Work request.
Copy each line below in which the string "Bool" occurs.

Saved data entries
○ ○ ○

-- pv_equiv track=rewrite | github.com/JoeWildfong/Umbrella-Planner | fixNames.py | toA1
-- ===== SOURCE A (Python) =====
-- def numberToLetter(number):
--   return chr(ord('A') + number)
--
-- def toA1(row, col):
--   smallest = col - 1
--   letter_portion = ""
--   letter_portion = numberToLetter(smallest % 26) + letter_portion
--   while smallest >= 26:
--     smallest = smallest // 26 - 1
--     letter_portion = numberToLetter(smallest % 26) + letter_portion
--   return letter_portion + str(row)
-- ===== SOURCE B (Python) =====
-- def toA1(row, col):
--   def letters(n):
--     if n < 26:
--       return chr(ord('A') + n % 26)
--     return letters(n // 26 - 1) + chr(ord('A') + n % 26)
--   return letters(col - 1) + str(row)
-- ===== Notes on version B (the rewrite author's own statement) =====
-- stated objective: alternative
-- what changed: Replaces A's do-while loop that prepends letters into an accumulator with a recursion over the base-26 digits that appends the least-significant letter after the recursive call.
import Mathlib
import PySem

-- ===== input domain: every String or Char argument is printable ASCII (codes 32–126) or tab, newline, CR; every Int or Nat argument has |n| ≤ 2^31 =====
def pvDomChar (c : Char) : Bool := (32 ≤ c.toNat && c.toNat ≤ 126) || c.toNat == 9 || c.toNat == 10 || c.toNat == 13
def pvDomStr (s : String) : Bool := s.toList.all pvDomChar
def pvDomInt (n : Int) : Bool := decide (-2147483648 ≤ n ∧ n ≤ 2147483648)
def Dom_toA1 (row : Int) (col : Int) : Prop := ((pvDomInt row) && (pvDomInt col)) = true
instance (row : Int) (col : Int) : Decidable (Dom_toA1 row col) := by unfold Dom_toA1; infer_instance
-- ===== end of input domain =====

-- B replaces A's letter-prepending while loop with a recursion over the base-26 digits (objective: alternative decomposition).

-- ===== PORT A =====
-- chr(ord('A') + number); argument is always n % 26 ∈ [0,25] here, so '.toNat' is exact
def numberToLetter (number : Int) : String := String.mk [Char.ofNat (65 + number).toNat]

-- the 'while smallest >= 26' loop, prepending one letter per iteration
def toA1Loop (smallest : Int) (letter_portion : String) : String :=
  if _h : smallest ≥ 26 then
    toA1Loop (PySem.Int.floordiv smallest 26 - 1)
      (numberToLetter (PySem.Int.mod (PySem.Int.floordiv smallest 26 - 1) 26) ++ letter_portion)
  else letter_portion
termination_by smallest.toNat
decreasing_by
  have := PySem.Int.floordiv_eq_ediv_of_pos (a := smallest) (b := 26) (by omega)
  omega

def toA1 (row : Int) (col : Int) : String :=
  let smallest := col - 1
  let letter_portion : String := ""
  let letter_portion := numberToLetter (PySem.Int.mod smallest 26) ++ letter_portion
  toA1Loop smallest letter_portion ++ PySem.Int.toStr row

-- ===== PORT B =====
def letters (n : Int) : String :=
  if n < 26 then String.mk [Char.ofNat (65 + PySem.Int.mod n 26).toNat]
  else letters (PySem.Int.floordiv n 26 - 1) ++ String.mk [Char.ofNat (65 + PySem.Int.mod n 26).toNat]
termination_by n.toNat
decreasing_by
  have := PySem.Int.floordiv_eq_ediv_of_pos (a := n) (b := 26) (by omega)
  omega

def toA1_alt (row : Int) (col : Int) : String := letters (col - 1) ++ PySem.Int.toStr row

-- ===== PRECONDITION & SPEC =====
def Spec_toA1 (row : Int) (col : Int) (out : String) : Prop := out = toA1_alt row col
instance (row : Int) (col : Int) (out : String) : Decidable (Spec_toA1 row col out) := by unfold Spec_toA1; infer_instance

-- ===== CLAIM (what is proved, stated in full; the proofs are below) =====
def Claim_equal_toA1 : Prop := ∀ (row : Int) (col : Int), Dom_toA1 row col → Spec_toA1 row col (toA1 row col)

-- ===== LEMMAS AND PROOFS =====

theorem toA1Loop_letters (n : Int) (acc : String) :
    toA1Loop n (numberToLetter (PySem.Int.mod n 26) ++ acc) = letters n ++ acc := by
  induction n using letters.induct generalizing acc with
  | case1 n h =>
    rw [toA1Loop, letters]
    simp [numberToLetter, not_le.mpr h, h]
  | case2 n h ih =>
    rw [toA1Loop, letters]
    simp only [not_lt.mp h, ge_iff_le, dite_true, if_neg h]
    rw [String.append_assoc] at *
    exact ih _

-- ===== VERDICT (by name: the statement is the Claim_ definition above) =====
theorem toA1_spec : Claim_equal_toA1 := by
  intro row col _
  unfold Spec_toA1 toA1 toA1_alt
  simpa using toA1Loop_letters (col - 1) ""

○ ○ ○

Result below.
def pvDomChar (c : Char) : Bool := (32 ≤ c.toNat && c.toNat ≤ 126) || c.toNat == 9 || c.toNat == 10 || c.toNat == 13
def pvDomStr (s : String) : Bool := s.toList.all pvDomChar
def pvDomInt (n : Int) : Bool := decide (-2147483648 ≤ n ∧ n ≤ 2147483648)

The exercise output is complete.